-------- The data --------

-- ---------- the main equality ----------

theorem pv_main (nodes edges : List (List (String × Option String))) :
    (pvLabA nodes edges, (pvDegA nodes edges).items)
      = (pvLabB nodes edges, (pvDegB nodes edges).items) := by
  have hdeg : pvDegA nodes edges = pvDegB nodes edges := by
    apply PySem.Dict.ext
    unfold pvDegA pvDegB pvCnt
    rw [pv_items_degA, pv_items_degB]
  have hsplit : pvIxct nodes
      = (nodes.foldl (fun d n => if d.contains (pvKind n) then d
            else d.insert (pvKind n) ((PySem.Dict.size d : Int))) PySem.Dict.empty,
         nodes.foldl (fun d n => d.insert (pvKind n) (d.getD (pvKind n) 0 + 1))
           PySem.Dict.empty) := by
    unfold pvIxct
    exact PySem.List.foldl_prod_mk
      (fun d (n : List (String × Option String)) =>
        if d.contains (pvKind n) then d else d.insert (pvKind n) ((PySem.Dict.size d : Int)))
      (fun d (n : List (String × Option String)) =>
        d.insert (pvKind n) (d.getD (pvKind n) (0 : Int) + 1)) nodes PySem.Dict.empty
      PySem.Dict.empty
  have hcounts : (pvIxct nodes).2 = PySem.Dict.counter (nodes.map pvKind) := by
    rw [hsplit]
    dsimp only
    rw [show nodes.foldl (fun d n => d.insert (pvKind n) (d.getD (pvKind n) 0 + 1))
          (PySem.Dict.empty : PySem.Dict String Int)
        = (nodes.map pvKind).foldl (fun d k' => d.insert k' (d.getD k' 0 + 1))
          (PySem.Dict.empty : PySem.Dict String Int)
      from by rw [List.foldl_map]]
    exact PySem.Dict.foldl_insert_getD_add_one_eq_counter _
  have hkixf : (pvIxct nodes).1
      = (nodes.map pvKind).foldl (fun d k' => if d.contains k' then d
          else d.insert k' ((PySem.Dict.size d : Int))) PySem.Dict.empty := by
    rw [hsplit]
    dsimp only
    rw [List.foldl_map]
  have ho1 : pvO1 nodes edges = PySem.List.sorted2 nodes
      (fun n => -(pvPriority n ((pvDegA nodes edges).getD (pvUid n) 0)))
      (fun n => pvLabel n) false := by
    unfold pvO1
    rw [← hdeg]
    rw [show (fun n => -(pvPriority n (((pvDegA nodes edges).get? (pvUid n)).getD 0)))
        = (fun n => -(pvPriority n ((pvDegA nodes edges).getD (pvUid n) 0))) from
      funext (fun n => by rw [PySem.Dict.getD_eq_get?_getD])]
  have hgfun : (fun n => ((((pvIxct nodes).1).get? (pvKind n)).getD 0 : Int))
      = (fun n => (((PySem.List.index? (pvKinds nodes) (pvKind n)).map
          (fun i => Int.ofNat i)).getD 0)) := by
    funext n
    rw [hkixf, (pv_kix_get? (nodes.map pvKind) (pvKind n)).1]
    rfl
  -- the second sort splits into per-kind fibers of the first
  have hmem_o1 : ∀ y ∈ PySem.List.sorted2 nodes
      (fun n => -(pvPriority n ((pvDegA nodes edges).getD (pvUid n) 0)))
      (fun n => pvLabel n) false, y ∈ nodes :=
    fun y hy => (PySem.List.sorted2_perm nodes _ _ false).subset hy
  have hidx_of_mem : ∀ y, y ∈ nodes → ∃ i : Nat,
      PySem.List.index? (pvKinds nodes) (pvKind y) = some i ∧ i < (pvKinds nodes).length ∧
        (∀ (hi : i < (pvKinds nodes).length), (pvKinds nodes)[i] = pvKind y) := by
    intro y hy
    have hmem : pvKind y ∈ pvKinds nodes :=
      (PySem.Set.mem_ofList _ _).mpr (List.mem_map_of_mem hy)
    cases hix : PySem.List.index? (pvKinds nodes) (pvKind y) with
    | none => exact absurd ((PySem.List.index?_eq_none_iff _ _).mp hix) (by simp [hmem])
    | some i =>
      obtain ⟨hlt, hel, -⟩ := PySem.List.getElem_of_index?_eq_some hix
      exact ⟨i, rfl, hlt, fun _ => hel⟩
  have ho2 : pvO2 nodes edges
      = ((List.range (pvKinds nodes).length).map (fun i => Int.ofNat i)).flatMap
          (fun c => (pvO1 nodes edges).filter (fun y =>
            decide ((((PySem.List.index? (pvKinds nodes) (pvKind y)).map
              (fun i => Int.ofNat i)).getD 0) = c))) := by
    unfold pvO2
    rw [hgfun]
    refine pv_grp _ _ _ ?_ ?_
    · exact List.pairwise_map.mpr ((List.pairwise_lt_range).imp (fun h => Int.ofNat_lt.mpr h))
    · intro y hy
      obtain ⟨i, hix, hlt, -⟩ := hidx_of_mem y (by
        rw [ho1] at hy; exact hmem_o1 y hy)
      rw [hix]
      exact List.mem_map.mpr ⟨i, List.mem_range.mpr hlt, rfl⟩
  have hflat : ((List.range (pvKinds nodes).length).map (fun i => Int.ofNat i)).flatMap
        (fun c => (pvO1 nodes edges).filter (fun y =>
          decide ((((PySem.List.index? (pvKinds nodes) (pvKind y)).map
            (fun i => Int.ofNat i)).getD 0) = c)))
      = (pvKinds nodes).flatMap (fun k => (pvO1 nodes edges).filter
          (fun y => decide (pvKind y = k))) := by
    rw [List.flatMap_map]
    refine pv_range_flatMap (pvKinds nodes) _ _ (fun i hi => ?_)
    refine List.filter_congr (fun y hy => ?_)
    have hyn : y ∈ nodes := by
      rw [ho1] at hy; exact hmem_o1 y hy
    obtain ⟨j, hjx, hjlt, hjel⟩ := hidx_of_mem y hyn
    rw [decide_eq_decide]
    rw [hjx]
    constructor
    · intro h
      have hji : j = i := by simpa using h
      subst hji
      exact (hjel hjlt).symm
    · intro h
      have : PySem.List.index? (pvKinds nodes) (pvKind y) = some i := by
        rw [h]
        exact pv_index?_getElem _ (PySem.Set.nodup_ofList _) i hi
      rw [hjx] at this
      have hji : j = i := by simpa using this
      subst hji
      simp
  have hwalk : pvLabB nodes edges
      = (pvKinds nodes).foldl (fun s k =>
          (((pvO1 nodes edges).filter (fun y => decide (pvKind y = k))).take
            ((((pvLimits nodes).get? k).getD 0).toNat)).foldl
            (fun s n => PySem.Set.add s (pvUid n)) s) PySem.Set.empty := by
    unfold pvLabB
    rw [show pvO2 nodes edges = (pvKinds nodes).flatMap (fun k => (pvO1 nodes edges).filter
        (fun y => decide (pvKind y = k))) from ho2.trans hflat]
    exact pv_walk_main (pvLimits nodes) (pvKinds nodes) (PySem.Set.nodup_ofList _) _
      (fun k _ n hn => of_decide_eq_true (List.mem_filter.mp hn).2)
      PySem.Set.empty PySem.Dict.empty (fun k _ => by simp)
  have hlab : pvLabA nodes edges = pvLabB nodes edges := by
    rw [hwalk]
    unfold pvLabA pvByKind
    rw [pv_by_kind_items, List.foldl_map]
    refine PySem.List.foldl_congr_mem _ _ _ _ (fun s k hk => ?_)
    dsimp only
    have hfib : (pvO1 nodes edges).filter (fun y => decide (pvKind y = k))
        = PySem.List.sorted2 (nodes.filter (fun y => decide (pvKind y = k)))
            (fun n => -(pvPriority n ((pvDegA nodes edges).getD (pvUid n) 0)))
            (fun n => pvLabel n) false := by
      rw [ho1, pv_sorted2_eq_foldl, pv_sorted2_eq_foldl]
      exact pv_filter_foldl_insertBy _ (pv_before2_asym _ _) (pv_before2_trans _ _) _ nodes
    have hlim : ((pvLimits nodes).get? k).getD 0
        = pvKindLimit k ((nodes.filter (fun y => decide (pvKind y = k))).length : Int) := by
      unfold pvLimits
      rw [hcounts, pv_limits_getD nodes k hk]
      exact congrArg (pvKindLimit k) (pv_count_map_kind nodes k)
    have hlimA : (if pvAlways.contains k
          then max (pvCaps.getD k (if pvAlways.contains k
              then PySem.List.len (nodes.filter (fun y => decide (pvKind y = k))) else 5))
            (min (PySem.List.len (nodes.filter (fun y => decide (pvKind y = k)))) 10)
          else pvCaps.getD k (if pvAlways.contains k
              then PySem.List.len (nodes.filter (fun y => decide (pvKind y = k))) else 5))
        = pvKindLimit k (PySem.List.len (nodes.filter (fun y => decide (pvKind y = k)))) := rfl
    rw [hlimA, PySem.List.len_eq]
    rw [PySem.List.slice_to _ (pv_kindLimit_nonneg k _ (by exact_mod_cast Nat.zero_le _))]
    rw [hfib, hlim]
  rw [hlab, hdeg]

--------
-------- The data --------

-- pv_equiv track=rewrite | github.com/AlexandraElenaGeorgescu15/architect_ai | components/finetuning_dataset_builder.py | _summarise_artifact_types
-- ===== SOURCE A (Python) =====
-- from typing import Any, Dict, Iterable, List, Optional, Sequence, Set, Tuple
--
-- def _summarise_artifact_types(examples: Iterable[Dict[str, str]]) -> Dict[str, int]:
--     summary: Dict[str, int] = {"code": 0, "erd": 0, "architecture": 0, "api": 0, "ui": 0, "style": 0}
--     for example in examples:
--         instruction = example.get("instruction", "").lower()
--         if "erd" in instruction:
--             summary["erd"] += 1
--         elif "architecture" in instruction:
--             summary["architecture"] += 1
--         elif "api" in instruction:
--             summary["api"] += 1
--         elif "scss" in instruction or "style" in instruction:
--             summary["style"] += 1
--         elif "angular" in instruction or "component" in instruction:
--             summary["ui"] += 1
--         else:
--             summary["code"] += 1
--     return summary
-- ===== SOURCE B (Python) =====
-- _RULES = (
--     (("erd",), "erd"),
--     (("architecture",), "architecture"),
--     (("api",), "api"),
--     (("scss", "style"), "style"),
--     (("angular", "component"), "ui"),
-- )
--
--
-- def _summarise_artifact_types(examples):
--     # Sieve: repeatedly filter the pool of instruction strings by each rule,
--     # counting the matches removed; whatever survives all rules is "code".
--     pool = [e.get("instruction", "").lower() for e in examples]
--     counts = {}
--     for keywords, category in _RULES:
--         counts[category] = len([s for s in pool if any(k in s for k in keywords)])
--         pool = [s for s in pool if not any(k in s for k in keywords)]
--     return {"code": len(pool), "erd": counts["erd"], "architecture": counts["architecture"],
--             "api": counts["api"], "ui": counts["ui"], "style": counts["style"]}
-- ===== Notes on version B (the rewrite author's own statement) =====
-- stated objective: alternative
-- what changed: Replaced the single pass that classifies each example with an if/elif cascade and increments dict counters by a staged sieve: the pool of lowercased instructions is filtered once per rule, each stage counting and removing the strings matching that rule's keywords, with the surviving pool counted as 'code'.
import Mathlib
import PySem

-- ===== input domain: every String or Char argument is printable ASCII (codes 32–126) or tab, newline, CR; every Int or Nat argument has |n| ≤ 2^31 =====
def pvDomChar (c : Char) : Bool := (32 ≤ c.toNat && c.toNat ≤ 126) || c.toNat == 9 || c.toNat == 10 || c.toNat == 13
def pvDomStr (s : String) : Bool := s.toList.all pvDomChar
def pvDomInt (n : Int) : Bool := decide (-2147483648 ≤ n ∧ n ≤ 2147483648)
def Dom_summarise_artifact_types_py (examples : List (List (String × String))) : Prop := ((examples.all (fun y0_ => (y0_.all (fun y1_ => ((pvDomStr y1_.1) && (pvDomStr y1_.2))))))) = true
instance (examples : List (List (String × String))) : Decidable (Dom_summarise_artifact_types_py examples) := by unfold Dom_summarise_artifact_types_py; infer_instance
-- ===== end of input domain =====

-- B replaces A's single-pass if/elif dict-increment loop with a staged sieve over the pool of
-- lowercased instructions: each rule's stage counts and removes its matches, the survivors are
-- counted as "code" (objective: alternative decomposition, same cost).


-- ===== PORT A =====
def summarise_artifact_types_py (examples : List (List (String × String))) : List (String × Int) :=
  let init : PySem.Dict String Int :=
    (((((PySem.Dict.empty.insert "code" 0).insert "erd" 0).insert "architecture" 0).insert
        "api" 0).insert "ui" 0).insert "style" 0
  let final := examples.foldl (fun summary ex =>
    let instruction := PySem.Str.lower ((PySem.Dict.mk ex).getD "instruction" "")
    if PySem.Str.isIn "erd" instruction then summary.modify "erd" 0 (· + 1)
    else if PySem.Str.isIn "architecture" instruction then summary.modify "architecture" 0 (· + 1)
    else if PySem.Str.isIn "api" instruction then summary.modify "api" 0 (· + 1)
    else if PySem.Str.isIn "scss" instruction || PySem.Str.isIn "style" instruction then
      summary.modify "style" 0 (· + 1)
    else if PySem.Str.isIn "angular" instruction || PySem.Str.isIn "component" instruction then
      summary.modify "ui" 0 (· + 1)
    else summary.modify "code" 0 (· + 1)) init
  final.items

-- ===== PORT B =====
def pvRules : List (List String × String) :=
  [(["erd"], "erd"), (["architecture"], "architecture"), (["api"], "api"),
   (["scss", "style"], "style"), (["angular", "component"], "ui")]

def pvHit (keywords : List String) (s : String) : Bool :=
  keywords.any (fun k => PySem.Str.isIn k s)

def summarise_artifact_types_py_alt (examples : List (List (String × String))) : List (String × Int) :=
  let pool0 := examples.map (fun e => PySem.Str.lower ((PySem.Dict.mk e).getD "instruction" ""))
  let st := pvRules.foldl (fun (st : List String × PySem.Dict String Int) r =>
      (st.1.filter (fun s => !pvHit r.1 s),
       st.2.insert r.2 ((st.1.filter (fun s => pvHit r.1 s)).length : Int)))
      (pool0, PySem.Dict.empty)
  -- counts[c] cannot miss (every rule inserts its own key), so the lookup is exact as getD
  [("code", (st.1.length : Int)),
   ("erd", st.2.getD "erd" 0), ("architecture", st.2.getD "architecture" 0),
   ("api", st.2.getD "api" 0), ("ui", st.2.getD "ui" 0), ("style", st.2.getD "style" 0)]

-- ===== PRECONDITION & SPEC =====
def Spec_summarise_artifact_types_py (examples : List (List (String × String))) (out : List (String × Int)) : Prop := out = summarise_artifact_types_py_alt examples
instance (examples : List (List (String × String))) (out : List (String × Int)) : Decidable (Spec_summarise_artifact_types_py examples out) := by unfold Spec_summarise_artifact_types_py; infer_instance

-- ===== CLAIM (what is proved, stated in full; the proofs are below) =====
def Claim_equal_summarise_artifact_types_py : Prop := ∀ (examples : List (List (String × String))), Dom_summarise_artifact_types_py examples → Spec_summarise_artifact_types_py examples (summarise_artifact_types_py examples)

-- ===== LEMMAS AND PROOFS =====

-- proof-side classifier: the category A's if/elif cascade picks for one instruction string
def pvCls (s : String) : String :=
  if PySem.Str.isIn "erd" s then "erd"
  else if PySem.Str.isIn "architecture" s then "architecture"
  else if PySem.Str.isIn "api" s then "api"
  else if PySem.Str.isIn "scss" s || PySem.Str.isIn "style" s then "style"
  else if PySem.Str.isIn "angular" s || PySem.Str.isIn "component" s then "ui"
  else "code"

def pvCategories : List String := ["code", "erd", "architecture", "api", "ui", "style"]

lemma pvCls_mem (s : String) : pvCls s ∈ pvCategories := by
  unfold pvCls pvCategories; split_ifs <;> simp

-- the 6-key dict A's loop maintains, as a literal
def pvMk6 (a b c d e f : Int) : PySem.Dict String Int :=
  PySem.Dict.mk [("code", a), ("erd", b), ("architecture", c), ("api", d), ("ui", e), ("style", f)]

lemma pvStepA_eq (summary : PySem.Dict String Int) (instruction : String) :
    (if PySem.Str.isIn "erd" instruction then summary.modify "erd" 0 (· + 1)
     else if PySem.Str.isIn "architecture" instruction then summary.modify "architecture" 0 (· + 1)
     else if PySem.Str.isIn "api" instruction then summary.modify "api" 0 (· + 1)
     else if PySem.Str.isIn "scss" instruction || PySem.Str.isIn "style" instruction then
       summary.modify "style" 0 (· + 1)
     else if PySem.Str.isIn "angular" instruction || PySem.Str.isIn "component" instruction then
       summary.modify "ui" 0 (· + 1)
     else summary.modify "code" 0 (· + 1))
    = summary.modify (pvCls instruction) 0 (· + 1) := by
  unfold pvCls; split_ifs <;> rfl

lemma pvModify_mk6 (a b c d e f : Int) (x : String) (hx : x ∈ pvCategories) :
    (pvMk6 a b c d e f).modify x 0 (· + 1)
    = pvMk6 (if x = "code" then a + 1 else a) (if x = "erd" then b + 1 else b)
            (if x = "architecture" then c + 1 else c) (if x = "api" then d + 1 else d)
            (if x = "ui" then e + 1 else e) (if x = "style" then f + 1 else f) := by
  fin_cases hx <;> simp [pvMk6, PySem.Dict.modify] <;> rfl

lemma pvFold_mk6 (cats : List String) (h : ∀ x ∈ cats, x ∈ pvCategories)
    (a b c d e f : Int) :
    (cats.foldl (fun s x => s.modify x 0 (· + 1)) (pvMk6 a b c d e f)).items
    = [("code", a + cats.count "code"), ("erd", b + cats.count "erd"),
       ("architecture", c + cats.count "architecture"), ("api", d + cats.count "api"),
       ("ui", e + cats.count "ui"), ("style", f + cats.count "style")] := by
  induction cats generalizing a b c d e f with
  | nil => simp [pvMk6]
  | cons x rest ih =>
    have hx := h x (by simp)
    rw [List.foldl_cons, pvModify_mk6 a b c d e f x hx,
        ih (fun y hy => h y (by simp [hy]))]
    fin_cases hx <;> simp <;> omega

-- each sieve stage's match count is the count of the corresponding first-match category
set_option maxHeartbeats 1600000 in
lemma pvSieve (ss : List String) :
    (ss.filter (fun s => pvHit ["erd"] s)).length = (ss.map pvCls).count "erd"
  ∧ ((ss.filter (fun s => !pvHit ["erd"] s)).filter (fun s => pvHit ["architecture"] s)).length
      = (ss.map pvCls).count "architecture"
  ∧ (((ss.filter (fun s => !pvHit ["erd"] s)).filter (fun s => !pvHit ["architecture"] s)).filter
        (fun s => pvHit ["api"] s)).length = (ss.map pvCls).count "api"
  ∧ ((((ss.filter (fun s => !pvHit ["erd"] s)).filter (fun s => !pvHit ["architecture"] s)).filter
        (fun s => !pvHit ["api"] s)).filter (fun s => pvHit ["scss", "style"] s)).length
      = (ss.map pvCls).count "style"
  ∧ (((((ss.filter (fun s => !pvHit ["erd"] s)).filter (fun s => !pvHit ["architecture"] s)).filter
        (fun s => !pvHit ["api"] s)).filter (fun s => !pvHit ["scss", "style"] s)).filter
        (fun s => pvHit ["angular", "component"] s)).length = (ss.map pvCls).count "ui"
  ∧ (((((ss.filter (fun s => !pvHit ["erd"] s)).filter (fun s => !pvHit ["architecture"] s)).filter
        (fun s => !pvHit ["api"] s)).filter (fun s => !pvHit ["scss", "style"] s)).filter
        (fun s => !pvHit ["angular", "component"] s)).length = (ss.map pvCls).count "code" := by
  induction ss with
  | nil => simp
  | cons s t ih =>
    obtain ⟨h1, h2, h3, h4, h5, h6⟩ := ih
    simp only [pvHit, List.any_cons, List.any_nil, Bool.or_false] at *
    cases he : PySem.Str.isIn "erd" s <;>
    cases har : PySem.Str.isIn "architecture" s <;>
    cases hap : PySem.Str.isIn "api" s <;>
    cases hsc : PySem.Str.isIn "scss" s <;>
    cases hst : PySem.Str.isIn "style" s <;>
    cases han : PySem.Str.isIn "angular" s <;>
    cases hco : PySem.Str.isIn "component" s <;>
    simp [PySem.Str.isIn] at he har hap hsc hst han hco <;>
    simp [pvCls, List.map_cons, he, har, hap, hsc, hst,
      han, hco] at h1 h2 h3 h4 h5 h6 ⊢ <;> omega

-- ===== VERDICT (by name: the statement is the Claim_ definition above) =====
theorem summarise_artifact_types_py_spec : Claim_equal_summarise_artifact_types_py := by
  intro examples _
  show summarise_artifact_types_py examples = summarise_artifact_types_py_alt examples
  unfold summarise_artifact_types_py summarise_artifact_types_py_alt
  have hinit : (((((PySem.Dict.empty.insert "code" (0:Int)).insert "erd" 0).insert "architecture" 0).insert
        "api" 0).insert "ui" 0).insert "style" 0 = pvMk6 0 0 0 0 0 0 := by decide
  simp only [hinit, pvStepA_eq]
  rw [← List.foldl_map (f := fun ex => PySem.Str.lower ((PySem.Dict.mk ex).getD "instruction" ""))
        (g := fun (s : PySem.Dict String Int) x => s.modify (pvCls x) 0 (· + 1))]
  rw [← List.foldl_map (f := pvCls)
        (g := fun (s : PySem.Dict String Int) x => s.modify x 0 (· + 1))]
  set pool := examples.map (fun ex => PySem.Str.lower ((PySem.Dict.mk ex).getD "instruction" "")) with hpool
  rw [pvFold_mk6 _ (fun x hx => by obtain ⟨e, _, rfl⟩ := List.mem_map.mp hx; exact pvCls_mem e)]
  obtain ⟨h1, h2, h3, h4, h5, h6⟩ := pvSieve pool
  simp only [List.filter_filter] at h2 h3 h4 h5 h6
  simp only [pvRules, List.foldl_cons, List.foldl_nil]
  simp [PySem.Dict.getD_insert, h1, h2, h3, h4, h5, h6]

--------

== Exercise ==
Copy whichever lines in the listing above contain the word "every".

== Answer ==
-- ===== input domain: every String or Char argument is printable ASCII (codes 32–126) or tab, newline, CR; every Int or Nat argument has |n| ≤ 2^31 =====
  -- counts[c] cannot miss (every rule inserts its own key), so the lookup is exact as getD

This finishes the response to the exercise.